WORK REQUEST —
For the entries below, repeat exactly each line starting with the one that contains "rw [e1, e2]" and going on through the one that contains "have hBody : (fun", and no others.

..............................

-- pv_equiv track=rewrite | github.com/amanuelsen/Typing-test | function.py | fel_tecken
-- ===== SOURCE A (Python) =====
-- def fel_tecken(correct_text, user_text):
--     """
--     Identifiera och räkna felaktiga bokstäver i användarens inmatning jämfört med korrekt text (case-sensitive).
--     """
--     fel_letters = {}  # Initialize an empty dictionary to store incorrect characters and their counts.
--
--     correct_words = correct_text.split()
--     user_words = user_text.split()
--
--     for correct_word, user_word in zip(correct_words, user_words):
--         for correct_char, user_char in zip(correct_word, user_word):
--             if correct_char != user_char:
--                 if correct_char.isalpha():
--                     if correct_char not in fel_letters:
--                         fel_letters[correct_char] = 1
--                     else:
--                         fel_letters[correct_char] += 1
--
--         # Handle missing characters in user_word
--         if len(user_word) < len(correct_word):
--             missing_chars = correct_word[len(user_word):]
--             for char in missing_chars:
--                 if char.isalpha():
--                     if char not in fel_letters:
--                         fel_letters[char] = 1
--                     else:
--                         fel_letters[char] += 1
--
--     # Handle missing words in user_text
--     if len(user_words) < len(correct_words):
--         missing_words = correct_words[len(user_words):]
--         for word in missing_words:
--             for char in word:
--                 if char.isalpha():
--                     if char not in fel_letters:
--                         fel_letters[char] = 1
--                     else:
--                         fel_letters[char] += 1
--
--     result = tuple((char, count)
--                    for char, count in fel_letters.items())
--
--     return result
-- ===== SOURCE B (Python) =====
-- def fel_tecken(correct_text, user_text):
--     """Single padded pass: walk correct words with an index, pad missing user
--     words/chars, and count every wrong-or-missing alphabetic correct char."""
--     counts = {}
--     correct_words = correct_text.split()
--     user_words = user_text.split()
--     for i, cw in enumerate(correct_words):
--         uw = user_words[i] if i < len(user_words) else ""
--         for j, c in enumerate(cw):
--             u = uw[j] if j < len(uw) else None
--             if u != c and c.isalpha():
--                 counts[c] = counts.get(c, 0) + 1
--     return tuple(counts.items())
-- ===== Notes on version B (the rewrite author's own statement) =====
-- stated objective: simpler
-- what changed: A's three counting blocks (zip mismatches, missing-char tail per word, missing-word tail) are merged into one index-driven padded pass: each correct word is paired with the user word at the same index (or "") and each correct char with the user char at the same position (or None), with a single count condition.
import Mathlib
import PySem

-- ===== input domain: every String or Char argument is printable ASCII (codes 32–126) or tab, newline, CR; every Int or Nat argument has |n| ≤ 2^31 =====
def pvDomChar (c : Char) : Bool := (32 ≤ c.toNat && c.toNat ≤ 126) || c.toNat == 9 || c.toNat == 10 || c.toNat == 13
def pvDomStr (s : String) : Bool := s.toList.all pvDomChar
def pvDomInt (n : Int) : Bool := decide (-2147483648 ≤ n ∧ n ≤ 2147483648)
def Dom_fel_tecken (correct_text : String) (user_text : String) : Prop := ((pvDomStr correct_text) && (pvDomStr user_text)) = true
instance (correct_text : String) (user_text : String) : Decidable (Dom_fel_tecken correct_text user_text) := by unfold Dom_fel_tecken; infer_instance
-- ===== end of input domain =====

-- B merges A's three counting blocks into one index-driven padded pass; same return value, no speed claim.

-- ===== PORT A =====
-- the two branches of A's 'if c not in fel_letters: fel_letters[c] = 1 else: fel_letters[c] += 1'
def pvA_count (d : PySem.Dict Char Int) (c : Char) : PySem.Dict Char Int :=
  if d.contains c = false then d.insert c 1 else d.insert c (d.getD c 0 + 1)

-- body of A's inner zip loop
def pvA_zipStep (d : PySem.Dict Char Int) (q : Char × Char) : PySem.Dict Char Int :=
  if q.1 ≠ q.2 then (if PySem.Chars.isalpha q.1 = true then pvA_count d q.1 else d) else d

-- body of A's missing-chars / missing-words char loops
def pvA_alphaStep (d : PySem.Dict Char Int) (c : Char) : PySem.Dict Char Int :=
  if PySem.Chars.isalpha c = true then pvA_count d c else d

-- body of A's outer 'for correct_word, user_word in zip(...)' loop
-- (correct_word[len(user_word):] with a nonnegative bound is List.drop)
def pvA_wordStep (d : PySem.Dict Char Int) (p : String × String) : PySem.Dict Char Int :=
  let d := (p.1.toList.zip p.2.toList).foldl pvA_zipStep d
  if p.2.toList.length < p.1.toList.length then
    (p.1.toList.drop p.2.toList.length).foldl pvA_alphaStep d
  else d

def fel_tecken (correct_text : String) (user_text : String) : List (String × Int) :=
  let correct_words := PySem.Str.split₀ correct_text
  let user_words := PySem.Str.split₀ user_text
  let fel := (correct_words.zip user_words).foldl pvA_wordStep PySem.Dict.empty
  let fel := if user_words.length < correct_words.length then
      (correct_words.drop user_words.length).foldl
        (fun d w => w.toList.foldl pvA_alphaStep d) fel
    else fel
  fel.items.map (fun p => (String.ofList [p.1], p.2))

-- ===== PORT B =====
-- body of B's inner 'for j, c in enumerate(cw)' loop ('u = uw[j] if j < len(uw) else None')
def pvB_charStep (uw : String) (d : PySem.Dict Char Int) (r : Int × Char) : PySem.Dict Char Int :=
  let u : Option Char := if r.1 < (uw.toList.length : Int) then PySem.List.pyGet? uw.toList r.1 else none
  if u ≠ some r.2 ∧ PySem.Chars.isalpha r.2 = true then d.insert r.2 (d.getD r.2 0 + 1) else d

-- body of B's outer 'for i, cw in enumerate(correct_words)' loop
def pvB_wordStep (user_words : List String) (d : PySem.Dict Char Int) (q : Int × String) :
    PySem.Dict Char Int :=
  let uw := if q.1 < (user_words.length : Int) then PySem.List.pyGetD user_words q.1 "" else ""
  (PySem.List.enumerate q.2.toList 0).foldl (pvB_charStep uw) d

def fel_tecken_alt (correct_text : String) (user_text : String) : List (String × Int) :=
  let correct_words := PySem.Str.split₀ correct_text
  let user_words := PySem.Str.split₀ user_text
  let counts := (PySem.List.enumerate correct_words 0).foldl (pvB_wordStep user_words) PySem.Dict.empty
  counts.items.map (fun p => (String.ofList [p.1], p.2))

-- ===== PRECONDITION & SPEC =====
def Spec_fel_tecken (correct_text : String) (user_text : String) (out : List (String × Int)) : Prop := out = fel_tecken_alt correct_text user_text
instance (correct_text : String) (user_text : String) (out : List (String × Int)) : Decidable (Spec_fel_tecken correct_text user_text out) := by unfold Spec_fel_tecken; infer_instance

-- ===== CLAIM (what is proved, stated in full; the proofs are below) =====
def Claim_equal_fel_tecken : Prop := ∀ (correct_text : String) (user_text : String), Dom_fel_tecken correct_text user_text → Spec_fel_tecken correct_text user_text (fel_tecken correct_text user_text)

-- ===== LEMMAS AND PROOFS =====

-- zip of the two lists padded on the right with a default
def padZip {α β : Type} (dflt : β) : List α → List β → List (α × β)
  | [], _ => []
  | a :: as, [] => (a, dflt) :: padZip dflt as []
  | a :: as, b :: bs => (a, b) :: padZip dflt as bs

theorem padZip_nil_right {α β : Type} (dflt : β) (as : List α) :
    padZip dflt as [] = as.map (fun a => (a, dflt)) := by
  induction as with
  | nil => rfl
  | cons a as ih => simp [padZip, ih]

-- A's shape: fold over the zip, then a fold over the dropped tail, is a fold over the padded zip
theorem foldl_zip_drop_eq_padZip {α β σ : Type} (g : σ → α × β → σ) (dflt : β) :
    ∀ (as : List α) (bs : List β) (d : σ),
      (if bs.length < as.length then
          (as.drop bs.length).foldl (fun d a => g d (a, dflt)) ((as.zip bs).foldl g d)
        else (as.zip bs).foldl g d)
      = (padZip dflt as bs).foldl g d := by
  intro as
  induction as with
  | nil => intro bs d; simp [padZip]
  | cons a as ih =>
    intro bs d
    cases bs with
    | nil => simp [padZip, padZip_nil_right, List.foldl_map]
    | cons b bs => simpa [padZip, Nat.succ_lt_succ_iff] using ih bs (g d (a, b))

-- B's shape: fold over 'enumerate' with a guarded positional lookup is a fold over the padded zip
theorem foldl_enumerate_fetch_eq_padZip {α β σ : Type} (g : σ → α × β → σ) (dflt : β)
    (bs : List β) (fetch : Int → β) (hf : ∀ j : Nat, fetch (j : Int) = (bs[j]?).getD dflt) :
    ∀ (as : List α) (s : Nat) (d : σ),
      (PySem.List.enumerate as (s : Int)).foldl (fun d q => g d (q.2, fetch q.1)) d
      = (padZip dflt as (bs.drop s)).foldl g d := by
  intro as
  induction as with
  | nil => intro s d; simp [PySem.List.enumerate_nil, padZip]
  | cons a as ih =>
    intro s d
    rw [PySem.List.enumerate_cons]
    simp only [List.foldl_cons]
    have hcast : ((s : Int) + 1) = ((s + 1 : Nat) : Int) := by push_cast; ring
    rw [hcast, ih (s + 1) (g d (a, fetch (s : Int)))]
    by_cases hs : s < bs.length
    · have hd : bs.drop s = bs[s] :: bs.drop (s + 1) := List.drop_eq_getElem_cons hs
      rw [hd]
      simp [padZip, hf s, List.getElem?_eq_getElem hs]
    · have h1 : bs.drop s = [] := List.drop_eq_nil_of_le (Nat.le_of_not_lt hs)
      have h2 : bs.drop (s + 1) = [] := List.drop_eq_nil_of_le (by omega)
      rw [h1, h2]
      simp [padZip, hf s, List.getElem?_eq_none_iff.mpr (Nat.le_of_not_lt hs)]

-- the common per-(correct char, padded user char) step both programs reduce to
def pvStep (d : PySem.Dict Char Int) (p : Char × Option Char) : PySem.Dict Char Int :=
  if p.2 ≠ some p.1 ∧ PySem.Chars.isalpha p.1 = true then d.insert p.1 (d.getD p.1 0 + 1) else d

theorem pvA_count_eq (d : PySem.Dict Char Int) (c : Char) :
    pvA_count d c = d.insert c (d.getD c 0 + 1) := by
  unfold pvA_count
  by_cases h : d.contains c = false
  · have hn : d.get? c = none := (PySem.Dict.get?_eq_none_iff_contains d c).mpr h
    have hg : d.getD c 0 = 0 := by rw [PySem.Dict.getD, hn]; rfl
    rw [if_pos h, hg]
    norm_num
  · rw [if_neg h]

theorem pvA_zipStep_eq (d : PySem.Dict Char Int) (q : Char × Char) :
    pvA_zipStep d q = pvStep d (q.1, some q.2) := by
  rcases q with ⟨c, u⟩
  unfold pvA_zipStep pvStep
  by_cases h1 : c = u
  · simp [h1]
  · have h1' : ¬ (some u = some c) := by simpa [eq_comm] using h1
    by_cases h2 : PySem.Chars.isalpha c = true
    · simp [h1, h1', h2, pvA_count_eq]
    · simp [h1, h1', h2]

theorem pvA_alphaStep_eq (d : PySem.Dict Char Int) (c : Char) :
    pvA_alphaStep d c = pvStep d (c, none) := by
  unfold pvA_alphaStep pvStep
  by_cases h : PySem.Chars.isalpha c = true <;> simp [h, pvA_count_eq]

-- per-word: A's zip loop + missing-chars block equals a fold of pvStep over the char-level padded zip
theorem pvA_word_eq (w u : String) (d : PySem.Dict Char Int) :
    pvA_wordStep d (w, u)
      = (padZip (none : Option Char) w.toList (u.toList.map some)).foldl pvStep d := by
  unfold pvA_wordStep
  have h := foldl_zip_drop_eq_padZip pvStep (none : Option Char) w.toList (u.toList.map some) d
  simp only [List.length_map] at h
  rw [← h]
  have hz : w.toList.zip (u.toList.map some) = (w.toList.zip u.toList).map (fun p => (p.1, some p.2)) := by
    rw [List.zip_map_right]
    exact List.map_congr_left (fun p _ => by rcases p with ⟨x, y⟩; rfl)
  rw [hz, List.foldl_map]
  simp only [funext (fun d => funext (pvA_zipStep_eq d)), funext (fun d => funext (pvA_alphaStep_eq d))]

-- A's missing-word block on one word equals the same fold against an empty user word
theorem pvA_missingWord_eq (w : String) (d : PySem.Dict Char Int) :
    w.toList.foldl pvA_alphaStep d
      = (padZip (none : Option Char) w.toList ((""
          : String).toList.map some)).foldl pvStep d := by
  have : (("" : String).toList.map some) = ([] : List (Option Char)) := rfl
  rw [this, padZip_nil_right, List.foldl_map]
  simp only [funext (fun d => funext (pvA_alphaStep_eq d))]

-- B's inner loop equals the same fold of pvStep over the char-level padded zip
theorem pvB_inner_eq (w u : String) (d : PySem.Dict Char Int) :
    (PySem.List.enumerate w.toList 0).foldl (pvB_charStep u) d
      = (padZip (none : Option Char) w.toList (u.toList.map some)).foldl pvStep d := by
  have hf : ∀ j : Nat,
      (if (j : Int) < (u.toList.length : Int) then PySem.List.pyGet? u.toList (j : Int) else none)
        = ((u.toList.map some)[j]?).getD none := by
    intro j
    by_cases hj : j < u.toList.length
    · rw [if_pos (by exact_mod_cast hj), PySem.List.pyGet?_natCast, List.getElem?_map,
        List.getElem?_eq_getElem hj]
      rfl
    · rw [if_neg (by omega), List.getElem?_eq_none_iff.mpr (by simpa using Nat.le_of_not_lt hj)]
      rfl
  have h := foldl_enumerate_fetch_eq_padZip pvStep (none : Option Char) (u.toList.map some)
      (fun i => if i < (u.toList.length : Int) then PySem.List.pyGet? u.toList i else none) hf
      w.toList 0 d
  simp only [List.drop_zero, Int.natCast_zero] at h
  rw [← h]
  rfl

-- the common per-(correct word, padded user word) step
def pvWStep (d : PySem.Dict Char Int) (p : String × String) : PySem.Dict Char Int :=
  (padZip (none : Option Char) p.1.toList (p.2.toList.map some)).foldl pvStep d

theorem dict_eq (cws uws : List String) :
    (if uws.length < cws.length then
        (cws.drop uws.length).foldl (fun d w => w.toList.foldl pvA_alphaStep d)
          ((cws.zip uws).foldl pvA_wordStep PySem.Dict.empty)
      else (cws.zip uws).foldl pvA_wordStep PySem.Dict.empty)
    = (PySem.List.enumerate cws 0).foldl (pvB_wordStep uws) PySem.Dict.empty := by
  have hA : ∀ d : PySem.Dict Char Int,
      (if uws.length < cws.length then
        (cws.drop uws.length).foldl (fun d w => w.toList.foldl pvA_alphaStep d)
          ((cws.zip uws).foldl pvA_wordStep d)
      else (cws.zip uws).foldl pvA_wordStep d)
      = (padZip "" cws uws).foldl pvWStep d := by
    intro d
    rw [← foldl_zip_drop_eq_padZip pvWStep ("" : String) cws uws d]
    have e1 : pvA_wordStep = pvWStep := by
      funext d p; rcases p with ⟨w, u⟩; exact pvA_word_eq w u d
    have e2 : (fun (d : PySem.Dict Char Int) (w : String) => w.toList.foldl pvA_alphaStep d)
        = (fun d w => pvWStep d (w, "")) := by
      funext d w; exact pvA_missingWord_eq w d
    rw [e1, e2]
  have hf : ∀ j : Nat,
      (if (j : Int) < (uws.length : Int) then PySem.List.pyGetD uws (j : Int) "" else "")
        = (uws[j]?).getD "" := by
    intro j
    by_cases hj : j < uws.length
    · rw [if_pos (by exact_mod_cast hj)]
      simp [PySem.List.pyGetD_natCast, hj]
    · rw [if_neg (by omega), List.getElem?_eq_none_iff.mpr (Nat.le_of_not_lt hj)]
      rfl
  have hB := foldl_enumerate_fetch_eq_padZip pvWStep ("" : String) uws
      (fun i => if i < (uws.length : Int) then PySem.List.pyGetD uws i "" else "") hf
      cws 0 PySem.Dict.empty
  simp only [List.drop_zero, Int.natCast_zero] at hB
  have hBody : (fun (d : PySem.Dict Char Int) (q : Int × String) =>
        pvWStep d (q.2, if q.1 < (uws.length : Int) then PySem.List.pyGetD uws q.1 "" else ""))
      = pvB_wordStep uws := by
    funext d q
    unfold pvB_wordStep
    exact (pvB_inner_eq q.2 _ d).symm
  rw [hA PySem.Dict.empty, ← hB, hBody]

-- ===== VERDICT (by name: the statement is the Claim_ definition above) =====
theorem fel_tecken_spec : Claim_equal_fel_tecken := by
  intro correct_text user_text _
  unfold Spec_fel_tecken fel_tecken fel_tecken_alt
  simp only
  rw [dict_eq (PySem.Str.split₀ correct_text) (PySem.Str.split₀ user_text)]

..............................

SOLVED EXERCISE —
    rw [e1, e2]
  have hf : ∀ j : Nat,
      (if (j : Int) < (uws.length : Int) then PySem.List.pyGetD uws (j : Int) "" else "")
        = (uws[j]?).getD "" := by
    intro j
    by_cases hj : j < uws.length
    · rw [if_pos (by exact_mod_cast hj)]
      simp [PySem.List.pyGetD_natCast, hj]
    · rw [if_neg (by omega), List.getElem?_eq_none_iff.mpr (Nat.le_of_not_lt hj)]
      rfl
  have hB := foldl_enumerate_fetch_eq_padZip pvWStep ("" : String) uws
      (fun i => if i < (uws.length : Int) then PySem.List.pyGetD uws i "" else "") hf
      cws 0 PySem.Dict.empty
  simp only [List.drop_zero, Int.natCast_zero] at hB
  have hBody : (fun (d : PySem.Dict Char Int) (q : Int × String) =>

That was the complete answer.